In 2014, Italy became the first EU country to tax e-cigarette fluid when Italian MPs complained about losing tobacco revenue. Initially set at a punitive rate of €0.38 per ml (€3.80 per standard bottle), the tax was subsequently raised to €0.3976 and linked to the weighted average price (WAP) of cigarettes. This was the highest rate in the EU and was a significant constraint on Italy’s vaping scene. Fortunately, the government agreed to slash it to €0.13 per ml in January 2019. It then rose again, to €0.175 per ml, before being cut again to €0.13 per ml in 2022. Nicotine-free vape juice is taxed at €0.08.

A tax on sugary drinks was planned for 2020, but was postponed until January 2021 due to COVID-19. In December 2020, it was pushed back again. It was supposed to be finally introduced on 1 January 2023 at a rate of €0.10 per litre, but it was once again postponed.
Italy has had a near-total ban on smoking in public places since 2005. In 2016, the ban was extended to private vehicles if a passenger is pregnant or younger than 18. Smoking is also banned in some parks. In January 2021, local authorities in Milan banned smoking at bus stops and some other outdoor areas. Smoking has also been banned on Venice’s Bibione beach.

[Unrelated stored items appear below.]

-- pv_equiv track=rewrite | github.com/danon/agile-engine | ag/solution.py | __parity_analysis
-- ===== SOURCE A (Python) =====
-- def __parity_analysis(input: str) -> tuple[int, int]:
--     evens = 0
--     odds = 0
--     for index, char in enumerate(input):
--         if char == 'B':
--             if index % 2 == 0:
--                 evens += 1
--             else:
--                 odds += 1
--     return evens, odds
-- ===== SOURCE B (Python) =====
-- def __parity_analysis(input: str) -> tuple[int, int]:
--     evens = input[::2].count('B')
--     odds = input[1::2].count('B')
--     return evens, odds
-- ===== Notes on version B (the rewrite author's own statement) =====
-- stated objective: faster
-- what changed: Replaces the single enumerate loop with an index-parity branch by slicing the string into its even-index and odd-index subsequences and counting the target character in each with str.count.
import Mathlib
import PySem

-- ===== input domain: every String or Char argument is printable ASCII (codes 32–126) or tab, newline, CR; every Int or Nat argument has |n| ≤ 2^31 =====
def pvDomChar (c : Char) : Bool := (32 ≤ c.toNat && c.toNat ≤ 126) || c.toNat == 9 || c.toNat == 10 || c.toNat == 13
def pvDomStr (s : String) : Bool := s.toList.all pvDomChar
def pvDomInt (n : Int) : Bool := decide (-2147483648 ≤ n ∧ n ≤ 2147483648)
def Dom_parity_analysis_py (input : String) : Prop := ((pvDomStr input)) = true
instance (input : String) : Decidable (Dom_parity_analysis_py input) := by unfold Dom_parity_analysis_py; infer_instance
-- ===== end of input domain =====

-- B counts 'B' in the even-index and odd-index slices (input[::2], input[1::2]) instead of one enumerate loop branching on index parity; same O(n) cost, more idiomatic.

-- ===== PORT A =====
def parity_analysis_py (input : String) : Int × Int :=
  (PySem.List.enumerate input.toList 0).foldl
    (fun (acc : Int × Int) p =>
      if p.2 = 'B' then
        if PySem.Int.mod p.1 2 = 0 then (acc.1 + 1, acc.2) else (acc.1, acc.2 + 1)
      else acc)
    (0, 0)

-- ===== PORT B =====
def parity_analysis_py_alt (input : String) : Int × Int :=
  -- input[::2] and input[1::2]: step 2 ≠ 0, so slice? always returns some; getD "" is only a totality guard
  let evens : Int := (PySem.Str.count ((PySem.Str.slice? input none none 2).getD "") "B" : Int)
  let odds : Int := (PySem.Str.count ((PySem.Str.slice? input (some 1) none 2).getD "") "B" : Int)
  (evens, odds)

-- ===== PRECONDITION & SPEC =====
def Spec_parity_analysis_py (input : String) (out : Int × Int) : Prop := out = parity_analysis_py_alt input
instance (input : String) (out : Int × Int) : Decidable (Spec_parity_analysis_py input out) := by unfold Spec_parity_analysis_py; infer_instance

-- ===== CLAIM (what is proved, stated in full; the proofs are below) =====
def Claim_equal_parity_analysis_py : Prop := ∀ (input : String), Dom_parity_analysis_py input → Spec_parity_analysis_py input (parity_analysis_py input)

-- ===== LEMMAS AND PROOFS =====

-- the even-index subsequence of a list
def pvEvens : List Char → List Char
  | [] => []
  | [a] => [a]
  | a :: _ :: rest => a :: pvEvens rest

theorem pvEvens_cons (x : Char) (xs : List Char) : pvEvens (x :: xs) = x :: pvEvens xs.tail := by
  cases xs <;> rfl

theorem pv_count_go : ∀ (fuel : Nat) (l : List Char) (acc : Nat),
    l.length ≤ fuel → PySem.Chars.count.go ['B'] fuel l acc = acc + l.count 'B' := by
  intro fuel
  induction fuel with
  | zero => intro l acc h; cases l with
    | nil => simp [PySem.Chars.count.go]
    | cons a t => simp at h
  | succ n ih =>
    intro l acc h
    cases l with
    | nil => simp [PySem.Chars.count.go]
    | cons a t =>
      rw [PySem.Chars.count.go]
      by_cases hb : a = 'B'
      · subst hb
        simp [List.isPrefixOf, ih t _ (by simpa using h)]
        omega
      · have : (['B'].isPrefixOf (a :: t)) = false := by
          simp [List.isPrefixOf]; exact fun h' => hb h'.symm
        simp [this, ih t _ (by simpa using h), hb]

theorem pv_count_B (l : List Char) : PySem.Chars.count l ['B'] = l.count 'B' := by
  simp [PySem.Chars.count]
  simpa using pv_count_go l.length l 0 le_rfl

theorem pv_core (l : List Char) :
    List.filterMap (fun k : Nat => l[2 * k]?) (List.range ((l.length + 1) / 2)) = pvEvens l := by
  induction l using pvEvens.induct with
  | case1 => simp [pvEvens]
  | case2 a => simp [pvEvens]
  | case3 a b rest ih =>
    have hc : ((a :: b :: rest).length + 1) / 2 = (rest.length + 1) / 2 + 1 := by
      simp; omega
    rw [hc, List.range_succ_eq_map, List.filterMap_cons, List.filterMap_map]
    simp only [pvEvens]
    norm_num
    rw [← ih]
    apply List.filterMap_congr
    intro k _
    have h2 : 2 * (k + 1) = 2 * k + 1 + 1 := by ring
    simp [h2]

theorem pv_sliceL1 (l : List Char) :
    PySem.List.slice? l none none 2 = some (pvEvens l) := by
  rw [← pv_core l]
  simp only [PySem.List.slice?, PySem.List.sliceIndices]
  norm_num
  have hc : (if 0 < l.length then (((l.length : Int) + 2 - 1) / 2).toNat else 0) = (l.length + 1) / 2 := by
    split_ifs with h <;> omega
  rw [hc]
  apply List.filterMap_congr
  intro k _
  have : (2 * (k : Int)).toNat = 2 * k := by omega
  rw [this]

theorem pv_sliceL2 (l : List Char) :
    PySem.List.slice? l (some 1) none 2 = some (pvEvens l.tail) := by
  cases l with
  | nil => decide
  | cons a t =>
    simp only [PySem.List.slice?, PySem.List.sliceIndices]
    norm_num
    rw [← pv_core t]
    have hc : (if 0 < t.length then (((t.length : Int) + 2 - 1) / 2).toNat else 0) = (t.length + 1) / 2 := by
      split_ifs with h <;> omega
    rw [hc]
    apply List.filterMap_congr
    intro k _
    have h2 : ((1 : Int) + 2 * (k : Int)).toNat = 2 * k + 1 := by omega
    simp [h2]

theorem pv_mod2 (x : Int) : PySem.Int.mod x 2 = x % 2 := by
  simp [PySem.Int.mod, Int.fmod_eq_emod_of_nonneg]

theorem pv_foldA (l : List Char) : ∀ (s e o : Int), PySem.Int.mod s 2 = 0 →
    (PySem.List.enumerate l s).foldl
      (fun (acc : Int × Int) p =>
        if p.2 = 'B' then
          if PySem.Int.mod p.1 2 = 0 then (acc.1 + 1, acc.2) else (acc.1, acc.2 + 1)
        else acc)
      (e, o)
    = (e + ((pvEvens l).count 'B' : Int), o + ((pvEvens l.tail).count 'B' : Int)) := by
  induction l using pvEvens.induct with
  | case1 => intro s e o hs; simp [PySem.List.enumerate, pvEvens]
  | case2 a =>
    intro s e o hs
    rw [pv_mod2] at hs
    simp only [PySem.List.enumerate, pvEvens, pv_mod2, List.foldl_cons, List.foldl_nil, hs]
    by_cases hb : a = 'B' <;> simp [hb]
  | case3 a b rest ih =>
    intro s e o hs
    rw [pv_mod2] at hs
    rw [PySem.List.enumerate_cons, PySem.List.enumerate_cons]
    simp only [List.foldl_cons, pv_mod2] at ih ⊢
    simp only [← Int.dvd_iff_emod_eq_zero] at ih
    have hd : (2:Int) ∣ s := by omega
    have hd1 : ¬ (2:Int) ∣ (s + 1) := by omega
    by_cases hb1 : a = 'B' <;> by_cases hb2 : b = 'B' <;>
      simp [hb1, hb2, hd, hd1, ih (s + 1 + 1) _ _ (by omega), pvEvens_cons, pvEvens] <;> omega

-- ===== VERDICT (by name: the statement is the Claim_ definition above) =====
theorem parity_analysis_py_spec : Claim_equal_parity_analysis_py := by
  intro input _
  unfold Spec_parity_analysis_py parity_analysis_py parity_analysis_py_alt
  rw [pv_foldA input.toList 0 0 0 (by decide)]
  simp [PySem.Str.slice?, PySem.Chars.slice?_eq_listSlice?, pv_sliceL1, pv_sliceL2, pv_count_B]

In January 2023, the health minister announced plans to ban vaping indoors and ban smoking in some places outdoors.

Cross-border sales of e-cigarette fluid are banned, but a ban on domestic internet sales was repealed in January 2019. It has always been legal to use e-cigarettes indoors with few restrictions, and the government never gold-plated the Tobacco Products Directive’s e-cigarette advertising laws.

There is little in the way of food control policy, although food and drinks that are ‘high in sugar, fat and caffeine’ were banned from school vending machines in 2014. Extreme policies such as plain packaging, display bans, and minimum pricing have never got any traction in Italy.